» **Task goal**:
For the data below, restate word for word only the lines from the line containing "def pvDomInt (n" through the line containing "rest)[3]?.any pvIsHex = true then", both ends included.

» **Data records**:
┌──

-- pv_equiv track=rewrite | github.com/Burnberry/AdventOfCode | 2015/day8.py | count_mem
-- ===== SOURCE A (Python) =====
-- def count_mem(line):
--     n = 0
--     hexa = "0123456789abcdef"
--     line = line[1:-1]
--     while line:
--         n += 1
--         if line[0] != '\\':
--             line = line[1:]
--         elif line[:2] == '\\x' and len(line[2:4]) == 2 and line[2] in hexa and line[3] in hexa:
--             line = line[4:]
--         else:
--             line = line[2:]
--     return n
-- ===== SOURCE B (Python) =====
-- def count_mem(line):
--     # Single index pointer over the original string; no repeated slicing.
--     hexa = set("0123456789abcdef")
--     m = len(line) - 1   # exclusive end: the closing quote position
--     i = 1               # skip the opening quote
--     n = 0
--     while i < m:
--         n += 1
--         if line[i] != '\\':
--             i += 1
--         elif i + 3 < m and line[i+1] == 'x' and line[i+2] in hexa and line[i+3] in hexa:
--             i += 4
--         else:
--             i += 2
--     return n
-- ===== Notes on version B (the rewrite author's own statement) =====
-- stated objective: faster
-- what changed: B scans the string once with an index pointer advanced by 1/2/4 instead of re-slicing the remaining string on every step.
import Mathlib
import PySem

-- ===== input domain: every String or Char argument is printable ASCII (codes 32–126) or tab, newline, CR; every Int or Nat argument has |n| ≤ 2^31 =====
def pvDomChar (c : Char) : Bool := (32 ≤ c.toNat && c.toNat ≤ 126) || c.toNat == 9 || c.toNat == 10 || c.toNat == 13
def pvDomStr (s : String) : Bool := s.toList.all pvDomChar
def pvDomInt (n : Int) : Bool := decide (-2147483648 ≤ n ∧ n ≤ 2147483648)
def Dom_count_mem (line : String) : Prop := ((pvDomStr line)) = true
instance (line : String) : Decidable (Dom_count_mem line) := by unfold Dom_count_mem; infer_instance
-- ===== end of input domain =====

-- B replaces A's repeated slicing of the remaining string by a single index pointer
-- over the original string (A re-slices on every step); return values proved equal.

-- c in "0123456789abcdef"
def pvIsHex (c : Char) : Bool := "0123456789abcdef".toList.contains c

-- ===== PORT A =====
-- A's while loop over the shrinking string `line`, one recursive step per iteration;
-- the Nat fuel only makes the recursion structural: each iteration consumes at least
-- one character, so the initial fuel (the trimmed string's length) never runs out.
-- `line[4:]` of the matched `c :: rest` is `rest.drop 3`, `line[2:]` is `rest.drop 1`.
-- `line[2] in hexa` / `line[3] in hexa` are evaluated only after the preceding length
-- check succeeds (Python `and` short-circuits), so `l[j]?.any pvIsHex` is exact here.
def pvALoop : Nat → List Char → Int → Int
  | 0, _, n => n
  | _ + 1, [], n => n
  | k + 1, c :: rest, n =>
    if c ≠ '\\' then pvALoop k rest (n + 1)
    else if (c :: rest).take 2 = ['\\', 'x'] ∧ (((c :: rest).drop 2).take 2).length = 2
            ∧ (c :: rest)[2]?.any pvIsHex = true ∧ (c :: rest)[3]?.any pvIsHex = true then
      pvALoop k (rest.drop 3) (n + 1)
    else
      pvALoop k (rest.drop 1) (n + 1)

def count_mem (line : String) : Int :=
  pvALoop (PySem.List.slice line.toList (some 1) (some (-1))).length
    (PySem.List.slice line.toList (some 1) (some (-1))) 0

-- ===== PORT B =====
-- B's while loop: index i over the original characters, exclusive end m = len - 1;
-- the Nat fuel only makes the recursion structural: i advances by at least 1 per
-- iteration, so the initial fuel m - 1 (iterations from i = 1) never runs out.
def pvBLoop : Nat → List Char → Nat → Nat → Int → Int
  | 0, _, _, _, n => n
  | k + 1, s, m, i, n =>
    if i < m then
      if s[i]? ≠ some '\\' then pvBLoop k s m (i + 1) (n + 1)
      else if i + 3 < m ∧ s[i + 1]? = some 'x'
              ∧ s[i + 2]?.any pvIsHex = true ∧ s[i + 3]?.any pvIsHex = true then
        pvBLoop k s m (i + 4) (n + 1)
      else
        pvBLoop k s m (i + 2) (n + 1)
    else n

-- m = len(line) - 1 : Python's -1 for the empty string and Nat's 0 both fail `1 < m`.
def count_mem_alt (line : String) : Int :=
  pvBLoop (line.toList.length - 1 - 1) line.toList (line.toList.length - 1) 1 0

-- ===== PRECONDITION & SPEC =====
def Spec_count_mem (line : String) (out : Int) : Prop := out = count_mem_alt line
instance (line : String) (out : Int) : Decidable (Spec_count_mem line out) := by unfold Spec_count_mem; infer_instance

-- ===== CLAIM (what is proved, stated in full; the proofs are below) =====
def Claim_equal_count_mem : Prop := ∀ (line : String), Dom_count_mem line → Spec_count_mem line (count_mem line)

-- ===== LEMMAS AND PROOFS =====

lemma pv_take2_pair (l : List Char) (a b : Char) :
    l.take 2 = [a, b] ↔ l[0]? = some a ∧ l[1]? = some b := by
  match l with
  | [] => simp
  | [x] => simp
  | x :: y :: t => simp [List.take]

lemma pv_len_dt (l : List Char) : (((l.drop 2).take 2).length = 2) ↔ 4 ≤ l.length := by
  simp [List.length_take, List.length_drop]; omega

-- A's  line[1:-1]  as drop/take
lemma pv_slice_trim (xs : List Char) :
    PySem.List.slice xs (some 1) (some (-1)) = (xs.drop 1).take (xs.length - 2) := by
  cases xs with
  | nil => rfl
  | cons a l =>
    have h1 : PySem.List.clampIdx (a :: l).length 1 = 1 := by
      rw [show (1:Int) = ((1:Nat):Int) from rfl, PySem.List.clampIdx_natCast]
      simp
    simp only [PySem.List.slice, PySem.List.clampIdx_neg_one, h1, Nat.sub_sub]

-- the A-side list after consuming j more characters, on the original string
lemma pv_seg_drop (s : List Char) (m i j : Nat) :
    ((s.drop i).take (m - i)).drop j = (s.drop (i + j)).take (m - (i + j)) := by
  rw [List.drop_take, List.drop_drop]
  congr 1
  omega

lemma pv_seg_get (s : List Char) (m i j : Nat) (hj : i + j < m) :
    ((s.drop i).take (m - i))[j]? = s[i + j]? := by
  rw [List.getElem?_take_of_lt (by omega), List.getElem?_drop]

-- the loop invariant: A's remaining string is s[i:m], both loops step in lockstep
lemma pv_loop_eq (k : Nat) : ∀ (s : List Char) (m : Nat), m ≤ s.length →
    ∀ i n, m - i ≤ k → pvALoop k ((s.drop i).take (m - i)) n = pvBLoop k s m i n := by
  induction k with
  | zero => intro s m _ i n _; rfl
  | succ k ih =>
    intro s m hm i n hk
    by_cases hi : i < m
    · have hd : (s.drop i).take (m - i) = s[i] :: ((s.drop (i+1)).take (m - (i+1))) := by
        rw [show m - i = (m - (i+1)) + 1 from by omega,
            List.drop_eq_getElem_cons (show i < s.length from by omega), List.take_succ_cons]
      have hgi : s[i]? = some s[i] := List.getElem?_eq_getElem (by omega)
      have hlen' : ((s.drop (i+1)).take (m - (i+1))).length = m - (i+1) := by
        simp [List.length_take, List.length_drop]; omega
      rw [hd, pvALoop, pvBLoop, if_pos hi]
      by_cases hc : s[i] = '\\'
      · have hcond : ((s[i] :: ((s.drop (i+1)).take (m - (i+1)))).take 2 = ['\\', 'x']
              ∧ (((s[i] :: ((s.drop (i+1)).take (m - (i+1)))).drop 2).take 2).length = 2
              ∧ (s[i] :: ((s.drop (i+1)).take (m - (i+1))))[2]?.any pvIsHex = true
              ∧ (s[i] :: ((s.drop (i+1)).take (m - (i+1))))[3]?.any pvIsHex = true)
            ↔ (i + 3 < m ∧ s[i + 1]? = some 'x'
              ∧ s[i + 2]?.any pvIsHex = true ∧ s[i + 3]?.any pvIsHex = true) := by
          constructor
          · rintro ⟨h1, h2, h3, h4⟩
            have h4le : 4 ≤ (s[i] :: ((s.drop (i+1)).take (m - (i+1)))).length :=
              (pv_len_dt _).mp h2
            have hm4 : i + 3 < m := by simp [hlen'] at h4le; omega
            have hx := (pv_take2_pair _ '\\' 'x').mp h1
            refine ⟨hm4, ?_, ?_, ?_⟩
            · have := hx.2
              simp only [List.getElem?_cons_succ] at this
              rw [pv_seg_get s m (i+1) 0 (by omega)] at this
              simpa using this
            · simp only [show ((2:Nat) = 1 + 1) from rfl, List.getElem?_cons_succ] at h3
              rw [pv_seg_get s m (i+1) 1 (by omega)] at h3
              simpa using h3
            · simp only [show ((3:Nat) = 2 + 1) from rfl, List.getElem?_cons_succ] at h4
              rw [pv_seg_get s m (i+1) 2 (by omega)] at h4
              simpa using h4
          · rintro ⟨hm4, hx, h3, h4⟩
            refine ⟨?_, ?_, ?_, ?_⟩
            · refine (pv_take2_pair _ '\\' 'x').mpr ⟨by simp [hc], ?_⟩
              simp only [List.getElem?_cons_succ]
              rw [pv_seg_get s m (i+1) 0 (by omega)]
              simpa using hx
            · refine (pv_len_dt _).mpr ?_
              simp [hlen']; omega
            · simp only [show ((2:Nat) = 1 + 1) from rfl, List.getElem?_cons_succ]
              rw [pv_seg_get s m (i+1) 1 (by omega)]
              simpa using h3
            · simp only [show ((3:Nat) = 2 + 1) from rfl, List.getElem?_cons_succ]
              rw [pv_seg_get s m (i+1) 2 (by omega)]
              simpa using h4
        rw [if_neg (show ¬ (s[i] ≠ '\\') from by simp [hc]),
            if_neg (show ¬ (s[i]? ≠ some '\\') from by simp [hgi, hc])]
        by_cases hB : i + 3 < m ∧ s[i + 1]? = some 'x'
            ∧ s[i + 2]?.any pvIsHex = true ∧ s[i + 3]?.any pvIsHex = true
        · rw [if_pos hB, if_pos (hcond.mpr hB), pv_seg_drop s m (i+1) 3]
          rw [show i + 1 + 3 = i + 4 from by omega]
          exact ih s m hm (i+4) (n+1) (by omega)
        · rw [if_neg hB, if_neg (fun hA => hB (hcond.mp hA)), pv_seg_drop s m (i+1) 1]
          rw [show i + 1 + 1 = i + 2 from by omega]
          exact ih s m hm (i+2) (n+1) (by omega)
      · rw [if_pos hc, if_pos (show s[i]? ≠ some '\\' from by simp [hgi, hc])]
        exact ih s m hm (i+1) (n+1) (by omega)
    · have h0 : m - i = 0 := by omega
      rw [h0]
      simp only [List.take_zero, pvALoop, pvBLoop, if_neg hi]

-- ===== VERDICT (by name: the statement is the Claim_ definition above) =====
theorem count_mem_spec : Claim_equal_count_mem := by
  intro line _
  unfold Spec_count_mem count_mem count_mem_alt
  rw [pv_slice_trim]
  rw [show line.toList.length - 2 = line.toList.length - 1 - 1 from by omega]
  rw [show ((line.toList.drop 1).take (line.toList.length - 1 - 1)).length
      = line.toList.length - 1 - 1 from by simp [List.length_take]]
  exact pv_loop_eq _ line.toList (line.toList.length - 1) (by omega) 1 0 (by omega)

└──

» **Answer to this exercise**:
def pvDomInt (n : Int) : Bool := decide (-2147483648 ≤ n ∧ n ≤ 2147483648)
def Dom_count_mem (line : String) : Prop := ((pvDomStr line)) = true
instance (line : String) : Decidable (Dom_count_mem line) := by unfold Dom_count_mem; infer_instance
-- ===== end of input domain =====

-- B replaces A's repeated slicing of the remaining string by a single index pointer
-- over the original string (A re-slices on every step); return values proved equal.

-- c in "0123456789abcdef"
def pvIsHex (c : Char) : Bool := "0123456789abcdef".toList.contains c

-- ===== PORT A =====
-- A's while loop over the shrinking string `line`, one recursive step per iteration;
-- the Nat fuel only makes the recursion structural: each iteration consumes at least
-- one character, so the initial fuel (the trimmed string's length) never runs out.
-- `line[4:]` of the matched `c :: rest` is `rest.drop 3`, `line[2:]` is `rest.drop 1`.
-- `line[2] in hexa` / `line[3] in hexa` are evaluated only after the preceding length
-- check succeeds (Python `and` short-circuits), so `l[j]?.any pvIsHex` is exact here.
def pvALoop : Nat → List Char → Int → Int
  | 0, _, n => n
  | _ + 1, [], n => n
  | k + 1, c :: rest, n =>
    if c ≠ '\\' then pvALoop k rest (n + 1)
    else if (c :: rest).take 2 = ['\\', 'x'] ∧ (((c :: rest).drop 2).take 2).length = 2
            ∧ (c :: rest)[2]?.any pvIsHex = true ∧ (c :: rest)[3]?.any pvIsHex = true then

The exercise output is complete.